Class Token vs Pooling in Vision Transformers

4 minute read

Published:

TL;DR: The [CLS] token learns to aggregate global image information through attention. Global average pooling (GAP) simply averages all patch token outputs. Both work; [CLS] tends to better capture discriminative global features, while GAP spreads gradient signal across all patches and trains more stably. Modern self-supervised ViTs often use both.

The Problem: From Patches to Image

After L Transformer blocks, you have a sequence of token representations:

[z_CLS, z₁, z₂, ..., z_N]   ∈ ℝ^{(N+1) × d_model}

For image classification (one label per image), you need a single vector. Two approaches:

Strategy 1: The [CLS] Token

Borrowed from BERT, a learnable vector [CLS] is prepended to the patch sequence at position 0. It has no corresponding image region — it starts as a random trainable embedding.

After L blocks of multi-head attention, the [CLS] position has attended to every patch at every layer. By the final layer, z_CLS is expected to contain a global summary of the image.

The classification head is applied only to z_CLS:

logits = W_head · z_CLS

Why it works: Attention is content-based. The [CLS] token learns to attend to the most discriminative patches — it preferentially gathers features that matter for classification. Through training, it specialises as a global image descriptor.
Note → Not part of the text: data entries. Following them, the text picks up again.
-- pv_equiv track=rewrite | github.com/elbek-hacker/phyton_darslari | ImtihonMasalalar/2-day/DasturlashAsoslari/Funksiya/misol9.py | yigindi
-- ===== SOURCE A (Python) =====
-- def yigindi(son):
--     lst = []
--     count = 0
--     yig = 0
--     while son != 0:
--         count += 1
--         yig += son%10
--         son //= 10
--         if count == 2:
--             lst.append(str(yig))
--             count = 0
--             yig = 0
--     if count == 1:
--         lst.append(str(yig))
--
--     lst.reverse()
--     return ' '.join(lst)
-- ===== SOURCE B (Python) =====
-- def yigindi(son):
--     # two-pass: extract all digits first, then sum consecutive pairs
--     digits = []
--     while son != 0:
--         digits.append(son % 10)
--         son //= 10
--     sums = []
--     while digits:
--         sums.append(str(sum(digits[:2])))
--         digits = digits[2:]
--     sums.reverse()
--     return ' '.join(sums)
-- ===== Notes on version B (the rewrite author's own statement) =====
-- stated objective: alternative
-- what changed: Replaces A's single fused loop with a count/yig accumulator state machine by two passes: first extract the full digit list, then consume it two digits at a time summing each pair.
import Mathlib
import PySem

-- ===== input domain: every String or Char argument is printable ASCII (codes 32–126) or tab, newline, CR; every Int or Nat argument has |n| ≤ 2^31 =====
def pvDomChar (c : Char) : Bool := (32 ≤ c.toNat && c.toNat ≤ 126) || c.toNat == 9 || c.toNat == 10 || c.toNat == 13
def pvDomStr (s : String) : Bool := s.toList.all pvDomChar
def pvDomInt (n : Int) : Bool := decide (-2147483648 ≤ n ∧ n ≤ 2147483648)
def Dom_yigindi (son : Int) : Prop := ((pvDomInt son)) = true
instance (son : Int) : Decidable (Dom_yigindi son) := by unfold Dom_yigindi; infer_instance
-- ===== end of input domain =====

-- B is an alternative of the same cost: two passes (digit extraction, then pair summation)
-- instead of A's fused loop with a count/yig state machine. For son < 0 the Python
-- loops of A and B both diverge; both ports' guards return '' there, so port equality is total.

-- termination measure fact used by both ports' loops
theorem pvFloordiv10_toNat_lt (son : Int) (h : ¬ son ≤ 0) :
    (PySem.Int.floordiv son 10).toNat < son.toNat := by
  rw [PySem.Int.floordiv_eq_ediv_of_pos (by omega : (0:Int) < 10)]
  omega

-- ===== PORT A =====
-- while son != 0: count += 1; yig += son%10; son //= 10; if count == 2: append; reset
-- (the 'son ≤ 0' guard makes the port total; Python's loop diverges for son < 0, where Python diverges nothing is claimed)
def yigindiLoop (son : Int) (lst : List String) (count yig : Int) : List String × Int × Int :=
  if _h : son ≤ 0 then (lst, count, yig)
  else
    let count' := count + 1
    let yig' := yig + PySem.Int.mod son 10
    let son' := PySem.Int.floordiv son 10
    if count' = 2 then yigindiLoop son' (lst ++ [PySem.Int.toStr yig']) 0 0
    else yigindiLoop son' lst count' yig'
termination_by son.toNat
decreasing_by all_goals exact pvFloordiv10_toNat_lt son _h

def yigindi (son : Int) : String :=
  let r := yigindiLoop son [] 0 0
  let lst := if r.2.1 = 1 then r.1 ++ [PySem.Int.toStr r.2.2] else r.1
  PySem.Str.join " " lst.reverse

-- ===== PORT B =====
-- pass 1: while son != 0: digits.append(son % 10); son //= 10
def digitsLoop (son : Int) (acc : List Int) : List Int :=
  if _h : son ≤ 0 then acc
  else digitsLoop (PySem.Int.floordiv son 10) (acc ++ [PySem.Int.mod son 10])
termination_by son.toNat
decreasing_by exact pvFloordiv10_toNat_lt son _h

-- pass 2: while digits: sums.append(str(sum(digits[:2]))); digits = digits[2:]
def pairLoop (digits : List Int) (sums : List String) : List String :=
  if _h : digits = [] then sums
  else pairLoop (PySem.List.slice digits (some 2) none)
                (sums ++ [PySem.Int.toStr (PySem.List.slice digits none (some 2)).sum])
termination_by digits.length
decreasing_by
  rw [PySem.List.slice_from digits (by omega : (0:Int) ≤ 2)]
  cases digits with
  | nil => simp_all
  | cons a t => simp

def yigindi_alt (son : Int) : String :=
  let sums := pairLoop (digitsLoop son []) []
  PySem.Str.join " " sums.reverse

-- ===== PRECONDITION & SPEC =====
def Spec_yigindi (son : Int) (out : String) : Prop := out = yigindi_alt son
instance (son : Int) (out : String) : Decidable (Spec_yigindi son out) := by unfold Spec_yigindi; infer_instance

-- ===== CLAIM =====
def Claim_equal_yigindi : Prop := ∀ (son : Int), Dom_yigindi son → Spec_yigindi son (yigindi son)

-- ===== LEMMAS AND PROOFS =====

-- single-step characterisations of A's loop
theorem yigindiLoop_stop {son : Int} (h : son ≤ 0) (lst : List String) (c y : Int) :
    yigindiLoop son lst c y = (lst, c, y) := by
  rw [yigindiLoop]; simp [h]

theorem yigindiLoop_step0 {son : Int} (h : ¬ son ≤ 0) (lst : List String) :
    yigindiLoop son lst 0 0
      = yigindiLoop (PySem.Int.floordiv son 10) lst 1 (PySem.Int.mod son 10) := by
  rw [yigindiLoop]; norm_num [h]

theorem yigindiLoop_step1 {son : Int} (h : ¬ son ≤ 0) (lst : List String) (y : Int) :
    yigindiLoop son lst 1 y
      = yigindiLoop (PySem.Int.floordiv son 10)
          (lst ++ [PySem.Int.toStr (y + PySem.Int.mod son 10)]) 0 0 := by
  rw [yigindiLoop]; norm_num [h]

-- single-step characterisations of B's two passes
theorem digitsLoop_stop {son : Int} (h : son ≤ 0) (acc : List Int) :
    digitsLoop son acc = acc := by
  rw [digitsLoop]; simp [h]

theorem digitsLoop_step {son : Int} (h : ¬ son ≤ 0) (acc : List Int) :
    digitsLoop son acc
      = digitsLoop (PySem.Int.floordiv son 10) (acc ++ [PySem.Int.mod son 10]) := by
  rw [digitsLoop]; simp [h]

theorem digitsLoop_acc (n : Nat) : ∀ (son : Int), son.toNat = n → ∀ (acc : List Int),
    digitsLoop son acc = acc ++ digitsLoop son [] := by
  induction n using Nat.strong_induction_on with
  | _ n ih =>
    intro son hn acc
    by_cases h : son ≤ 0
    · rw [digitsLoop_stop h, digitsLoop_stop h]; simp
    · rw [digitsLoop_step h, digitsLoop_step h]
      have hlt := pvFloordiv10_toNat_lt son h
      rw [ih _ (hn ▸ hlt) _ rfl (acc ++ [PySem.Int.mod son 10]),
          ih _ (hn ▸ hlt) _ rfl ([] ++ [PySem.Int.mod son 10])]
      simp

theorem pairLoop_nil (sums : List String) : pairLoop [] sums = sums := by
  rw [pairLoop]; simp

theorem pairLoop_two (a b : Int) (t : List Int) (sums : List String) :
    pairLoop (a :: b :: t) sums = pairLoop t (sums ++ [PySem.Int.toStr (a + b)]) := by
  rw [pairLoop]
  rw [PySem.List.slice_from _ (by omega : (0:Int) ≤ 2),
      PySem.List.slice_to _ (by omega : (0:Int) ≤ 2)]
  simp

theorem pairLoop_one (a : Int) (sums : List String) :
    pairLoop [a] sums = sums ++ [PySem.Int.toStr a] := by
  rw [pairLoop]
  rw [PySem.List.slice_from _ (by omega : (0:Int) ≤ 2),
      PySem.List.slice_to _ (by omega : (0:Int) ≤ 2)]
  simp [pairLoop_nil]

-- the key invariant: A's fused loop (plus its trailing count==1 append) equals
-- B's pairLoop applied to the digit list of son, for 0 ≤ son.
theorem key (n : Nat) : ∀ (son : Int), son.toNat = n → ∀ (lst : List String),
    (if (yigindiLoop son lst 0 0).2.1 = 1
       then (yigindiLoop son lst 0 0).1 ++ [PySem.Int.toStr (yigindiLoop son lst 0 0).2.2]
       else (yigindiLoop son lst 0 0).1)
      = pairLoop (digitsLoop son []) lst := by
  induction n using Nat.strong_induction_on with
  | _ n ih =>
    intro son hn lst
    by_cases h0 : son ≤ 0
    · rw [yigindiLoop_stop h0, digitsLoop_stop h0, pairLoop_nil]
      simp
    · rw [yigindiLoop_step0 h0, digitsLoop_step h0,
          digitsLoop_acc (PySem.Int.floordiv son 10).toNat _ rfl]
      simp only [List.nil_append]
      by_cases h1 : PySem.Int.floordiv son 10 ≤ 0
      · rw [yigindiLoop_stop h1, digitsLoop_stop h1]
        simp only [List.append_nil]
        rw [pairLoop_one]
        simp
      · rw [yigindiLoop_step1 h1, digitsLoop_step h1,
            digitsLoop_acc (PySem.Int.floordiv (PySem.Int.floordiv son 10) 10).toNat _ rfl]
        simp only [List.nil_append, List.cons_append]
        rw [pairLoop_two]
        have hlt : (PySem.Int.floordiv (PySem.Int.floordiv son 10) 10).toNat < n := by
          have a1 := pvFloordiv10_toNat_lt son h0
          have a2 := pvFloordiv10_toNat_lt (PySem.Int.floordiv son 10) h1
          omega
        exact ih _ hlt _ rfl _

-- ===== VERDICT =====
theorem yigindi_spec : Claim_equal_yigindi := by
  intro son _
  show PySem.Str.join " "
      ((if (yigindiLoop son [] 0 0).2.1 = 1
          then (yigindiLoop son [] 0 0).1 ++ [PySem.Int.toStr (yigindiLoop son [] 0 0).2.2]
          else (yigindiLoop son [] 0 0).1).reverse)
      = PySem.Str.join " " ((pairLoop (digitsLoop son []) []).reverse)
  rw [key son.toNat son rfl []]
Drawback: Only one token receives the gradient from the classification loss directly. Training can be slower to propagate globally, especially in early layers.

Strategy 2: Global Average Pooling (GAP)

Instead of a special token, simply average all N patch token outputs at the final layer:

z_image = (1/N) Σᵢ zᵢ

The classification head is applied to z_image:

logits = W_head · z_image

Why it works: Every patch contributes equally to the representation (initially). Gradient flows back to every patch token during training — the learning signal is spread across the full sequence from the start.

Drawback: No mechanism for selective attention at readout time. All patches contribute equally regardless of relevance — a background patch contributes as much as the object of interest.

What Experiments Show

Dosovitskiy et al. (ViT, 2020) found that both strategies perform comparably when trained at the same scale. The original ViT uses [CLS] (following BERT convention).

DeiT finds similar results. MAE (masked autoencoder) uses GAP because masked reconstruction benefits from gradients flowing to all patches.

DINO and DINOv2 use [CLS] — and the [CLS] token embedding from DINOv2 is remarkably useful for dense tasks (segmentation, depth) despite being trained with classification objectives.

The [CLS] token as a query over the image: In later layers, the [CLS] token's query vector asks "which patches contain the most class-relevant information?" and its key becomes the aggregated answer. This is why [CLS] representations from large pre-trained ViTs are strong classifiers even with a linear head — they have learned to summarise images through selective attention.

[CLS] Token as a Dense Feature Extractor

An important property: because [CLS] attends to all patches, its attention weights in the last layer form an attention map — a rough spatial map of which regions mattered for classification.

DINO exploits this: the attention maps from a self-supervised ViT produce surprisingly clean segmentation-like highlights of the foreground object, with no segmentation supervision whatsoever.

Input image: dog on grass
[CLS] last-layer attention: high weight on dog, low on grass
Attention map: roughly segments the dog

This property is unique to [CLS]-based ViTs (not GAP) and makes them powerful for localisation without detection supervision.

When to Use Each

ScenarioRecommendation
Image classificationEither; [CLS] matches BERT convention
Self-supervised pretraining (MAE-style)GAP (gradient to all patches)
Dense prediction (segmentation, depth)Patch tokens directly (not CLS or GAP)
Image retrieval / linear probing[CLS] (especially DINOv2)
Multimodal models (CLIP, LLaVA)[CLS] (standard for vision encoders)

A Hybrid Approach

Some models use both: the [CLS] token representation and the mean-pooled patch tokens are concatenated or ensembled. BEiT-3 and some CLIP variants find marginal gains from this.

Summary

Property[CLS] TokenGlobal Average Pooling
ArchitectureExtra prepended tokenNo extra token
ReadoutOne token’s outputMean of all patch outputs
Gradient distributionConcentrated at position 0Spread across all patches
Selective attentionYes (implicit via attention)No (uniform averaging)
Interpretable attention mapYesNo
PerformanceComparableComparable
Used byViT, DeiT, DINO, CLIPMAE, some CNN hybrids

The [CLS] token is the dominant convention in Transformer-based vision models. Understanding it — and its alternative — clarifies how image representations are formed and why ViT attention maps can serve as segmentation signals without any spatial supervision.